# Records provided
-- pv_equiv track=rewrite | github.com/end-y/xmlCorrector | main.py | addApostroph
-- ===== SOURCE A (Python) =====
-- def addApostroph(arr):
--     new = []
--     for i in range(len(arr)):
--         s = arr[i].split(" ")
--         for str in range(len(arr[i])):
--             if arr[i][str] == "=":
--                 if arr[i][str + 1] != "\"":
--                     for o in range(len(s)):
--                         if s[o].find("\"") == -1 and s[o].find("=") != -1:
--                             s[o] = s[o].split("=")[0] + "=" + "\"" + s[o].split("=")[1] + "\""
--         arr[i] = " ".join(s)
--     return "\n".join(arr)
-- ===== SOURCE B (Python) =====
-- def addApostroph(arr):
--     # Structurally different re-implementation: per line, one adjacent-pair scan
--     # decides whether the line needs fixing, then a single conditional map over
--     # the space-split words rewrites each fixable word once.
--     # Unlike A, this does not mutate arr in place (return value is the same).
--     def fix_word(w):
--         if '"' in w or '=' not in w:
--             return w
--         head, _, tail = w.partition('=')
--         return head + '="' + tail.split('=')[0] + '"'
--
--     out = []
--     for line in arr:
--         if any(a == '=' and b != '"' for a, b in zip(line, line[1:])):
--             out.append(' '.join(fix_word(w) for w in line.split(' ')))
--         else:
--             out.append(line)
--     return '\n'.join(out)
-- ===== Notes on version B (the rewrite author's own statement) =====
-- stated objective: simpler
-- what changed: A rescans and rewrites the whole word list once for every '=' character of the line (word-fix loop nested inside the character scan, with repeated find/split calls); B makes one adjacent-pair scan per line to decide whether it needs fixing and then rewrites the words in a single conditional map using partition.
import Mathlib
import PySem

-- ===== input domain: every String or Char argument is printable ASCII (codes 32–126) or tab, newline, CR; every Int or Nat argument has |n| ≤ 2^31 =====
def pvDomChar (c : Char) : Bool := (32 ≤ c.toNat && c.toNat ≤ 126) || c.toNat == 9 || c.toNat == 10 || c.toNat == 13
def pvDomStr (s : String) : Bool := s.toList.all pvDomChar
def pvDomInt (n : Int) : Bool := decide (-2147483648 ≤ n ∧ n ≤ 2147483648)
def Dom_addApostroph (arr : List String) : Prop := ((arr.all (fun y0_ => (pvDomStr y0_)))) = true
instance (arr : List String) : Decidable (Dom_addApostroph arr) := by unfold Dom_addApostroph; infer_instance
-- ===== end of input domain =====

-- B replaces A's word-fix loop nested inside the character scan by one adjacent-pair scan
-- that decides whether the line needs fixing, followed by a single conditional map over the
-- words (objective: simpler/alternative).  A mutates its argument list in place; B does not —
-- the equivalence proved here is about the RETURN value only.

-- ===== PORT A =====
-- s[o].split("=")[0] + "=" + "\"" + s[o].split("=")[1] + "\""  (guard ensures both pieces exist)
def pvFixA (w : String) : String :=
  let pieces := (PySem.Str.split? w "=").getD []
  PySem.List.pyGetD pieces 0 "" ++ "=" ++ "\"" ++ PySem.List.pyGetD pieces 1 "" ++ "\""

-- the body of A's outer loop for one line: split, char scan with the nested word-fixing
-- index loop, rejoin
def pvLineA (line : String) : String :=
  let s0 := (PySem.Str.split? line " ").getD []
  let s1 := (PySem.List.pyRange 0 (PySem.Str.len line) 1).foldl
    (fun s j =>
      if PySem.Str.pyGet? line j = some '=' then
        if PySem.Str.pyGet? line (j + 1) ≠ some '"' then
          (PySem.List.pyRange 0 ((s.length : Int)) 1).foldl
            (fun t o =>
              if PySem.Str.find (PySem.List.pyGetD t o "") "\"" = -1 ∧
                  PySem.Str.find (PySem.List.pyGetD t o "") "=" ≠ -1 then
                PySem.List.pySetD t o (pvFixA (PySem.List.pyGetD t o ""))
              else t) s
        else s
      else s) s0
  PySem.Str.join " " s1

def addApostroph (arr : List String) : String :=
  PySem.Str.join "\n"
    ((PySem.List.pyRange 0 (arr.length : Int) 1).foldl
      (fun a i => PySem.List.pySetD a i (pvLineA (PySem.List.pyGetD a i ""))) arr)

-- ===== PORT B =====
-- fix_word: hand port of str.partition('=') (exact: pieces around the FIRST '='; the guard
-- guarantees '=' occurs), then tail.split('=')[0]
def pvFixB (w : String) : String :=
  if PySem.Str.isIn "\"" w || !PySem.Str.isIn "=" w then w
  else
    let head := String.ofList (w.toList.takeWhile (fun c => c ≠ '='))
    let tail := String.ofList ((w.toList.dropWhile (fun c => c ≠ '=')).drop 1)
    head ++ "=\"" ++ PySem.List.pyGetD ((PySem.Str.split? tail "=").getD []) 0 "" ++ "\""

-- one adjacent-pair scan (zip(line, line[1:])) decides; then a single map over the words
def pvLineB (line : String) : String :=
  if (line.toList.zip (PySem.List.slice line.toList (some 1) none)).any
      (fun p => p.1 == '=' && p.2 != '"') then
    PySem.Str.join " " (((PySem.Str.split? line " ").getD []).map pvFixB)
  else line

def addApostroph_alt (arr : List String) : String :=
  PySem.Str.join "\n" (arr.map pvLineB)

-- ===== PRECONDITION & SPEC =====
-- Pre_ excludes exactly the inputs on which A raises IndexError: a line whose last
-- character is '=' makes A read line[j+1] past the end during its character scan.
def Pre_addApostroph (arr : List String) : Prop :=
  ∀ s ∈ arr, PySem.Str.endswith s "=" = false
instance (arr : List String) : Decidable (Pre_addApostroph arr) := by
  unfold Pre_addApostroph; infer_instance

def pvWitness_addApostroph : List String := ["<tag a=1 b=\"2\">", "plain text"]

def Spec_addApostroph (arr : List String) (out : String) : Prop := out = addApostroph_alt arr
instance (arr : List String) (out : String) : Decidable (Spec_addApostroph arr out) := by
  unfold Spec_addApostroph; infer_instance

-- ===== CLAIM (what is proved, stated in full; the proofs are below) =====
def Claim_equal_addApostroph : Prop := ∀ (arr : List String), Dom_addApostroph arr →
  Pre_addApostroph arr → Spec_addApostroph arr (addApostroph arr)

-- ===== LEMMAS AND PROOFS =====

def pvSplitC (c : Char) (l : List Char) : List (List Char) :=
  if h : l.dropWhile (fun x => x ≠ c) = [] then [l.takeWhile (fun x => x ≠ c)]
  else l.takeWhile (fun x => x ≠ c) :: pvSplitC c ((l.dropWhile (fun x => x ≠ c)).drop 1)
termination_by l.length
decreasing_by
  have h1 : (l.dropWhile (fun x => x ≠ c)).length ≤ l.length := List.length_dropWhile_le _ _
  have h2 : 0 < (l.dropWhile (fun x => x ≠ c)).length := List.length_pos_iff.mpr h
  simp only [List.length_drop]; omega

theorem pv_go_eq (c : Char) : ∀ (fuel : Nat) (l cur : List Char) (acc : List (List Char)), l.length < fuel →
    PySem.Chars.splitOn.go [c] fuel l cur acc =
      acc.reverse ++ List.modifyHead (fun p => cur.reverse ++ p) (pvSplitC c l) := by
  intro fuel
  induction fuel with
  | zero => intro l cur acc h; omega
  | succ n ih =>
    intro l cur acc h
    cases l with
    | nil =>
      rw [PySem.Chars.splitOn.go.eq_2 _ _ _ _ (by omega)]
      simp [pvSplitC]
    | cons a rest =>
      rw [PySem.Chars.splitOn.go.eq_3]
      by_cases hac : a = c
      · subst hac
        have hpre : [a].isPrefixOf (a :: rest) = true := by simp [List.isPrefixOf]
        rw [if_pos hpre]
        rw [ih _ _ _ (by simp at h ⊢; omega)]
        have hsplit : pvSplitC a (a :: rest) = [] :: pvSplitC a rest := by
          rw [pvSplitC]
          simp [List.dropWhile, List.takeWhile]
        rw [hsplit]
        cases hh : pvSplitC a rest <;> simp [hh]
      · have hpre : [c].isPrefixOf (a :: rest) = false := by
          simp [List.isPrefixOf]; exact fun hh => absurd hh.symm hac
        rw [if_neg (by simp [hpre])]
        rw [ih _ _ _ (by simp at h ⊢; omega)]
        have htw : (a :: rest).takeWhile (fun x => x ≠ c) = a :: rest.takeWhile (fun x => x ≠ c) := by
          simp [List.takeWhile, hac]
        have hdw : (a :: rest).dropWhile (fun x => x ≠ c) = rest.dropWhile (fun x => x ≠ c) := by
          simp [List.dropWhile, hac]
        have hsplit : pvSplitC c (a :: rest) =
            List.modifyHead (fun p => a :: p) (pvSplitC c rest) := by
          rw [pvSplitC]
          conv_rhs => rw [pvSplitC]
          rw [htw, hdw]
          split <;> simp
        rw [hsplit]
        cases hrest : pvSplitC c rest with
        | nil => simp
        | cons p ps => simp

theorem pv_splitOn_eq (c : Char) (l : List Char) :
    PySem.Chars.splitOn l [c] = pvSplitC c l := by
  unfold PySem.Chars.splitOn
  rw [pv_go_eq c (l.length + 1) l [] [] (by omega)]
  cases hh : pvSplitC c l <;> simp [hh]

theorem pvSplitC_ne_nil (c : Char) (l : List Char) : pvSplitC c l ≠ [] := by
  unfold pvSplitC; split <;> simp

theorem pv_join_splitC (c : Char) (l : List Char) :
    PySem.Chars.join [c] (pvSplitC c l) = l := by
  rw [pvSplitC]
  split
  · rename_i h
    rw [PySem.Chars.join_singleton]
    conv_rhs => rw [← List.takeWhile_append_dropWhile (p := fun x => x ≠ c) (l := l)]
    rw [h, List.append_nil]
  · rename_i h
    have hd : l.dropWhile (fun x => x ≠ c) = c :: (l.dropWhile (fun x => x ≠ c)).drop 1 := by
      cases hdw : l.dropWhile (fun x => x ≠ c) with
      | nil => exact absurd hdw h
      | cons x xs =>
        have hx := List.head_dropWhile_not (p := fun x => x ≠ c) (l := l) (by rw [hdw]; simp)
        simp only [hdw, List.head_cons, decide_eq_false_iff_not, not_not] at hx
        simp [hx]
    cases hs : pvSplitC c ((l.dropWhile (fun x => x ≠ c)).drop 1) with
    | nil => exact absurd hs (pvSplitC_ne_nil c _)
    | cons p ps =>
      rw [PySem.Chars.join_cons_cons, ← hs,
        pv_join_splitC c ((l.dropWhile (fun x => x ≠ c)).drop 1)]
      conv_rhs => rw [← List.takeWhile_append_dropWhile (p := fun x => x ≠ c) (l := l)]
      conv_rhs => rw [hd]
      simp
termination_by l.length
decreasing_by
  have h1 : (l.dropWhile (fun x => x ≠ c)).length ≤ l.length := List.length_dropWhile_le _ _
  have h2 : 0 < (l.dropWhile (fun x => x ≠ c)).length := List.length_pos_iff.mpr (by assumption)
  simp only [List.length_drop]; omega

# Task brief
Copy every line from the data that includes the string "true".

# Written answer
def Dom_addApostroph (arr : List String) : Prop := ((arr.all (fun y0_ => (pvDomStr y0_)))) = true
        have hpre : [a].isPrefixOf (a :: rest) = true := by simp [List.isPrefixOf]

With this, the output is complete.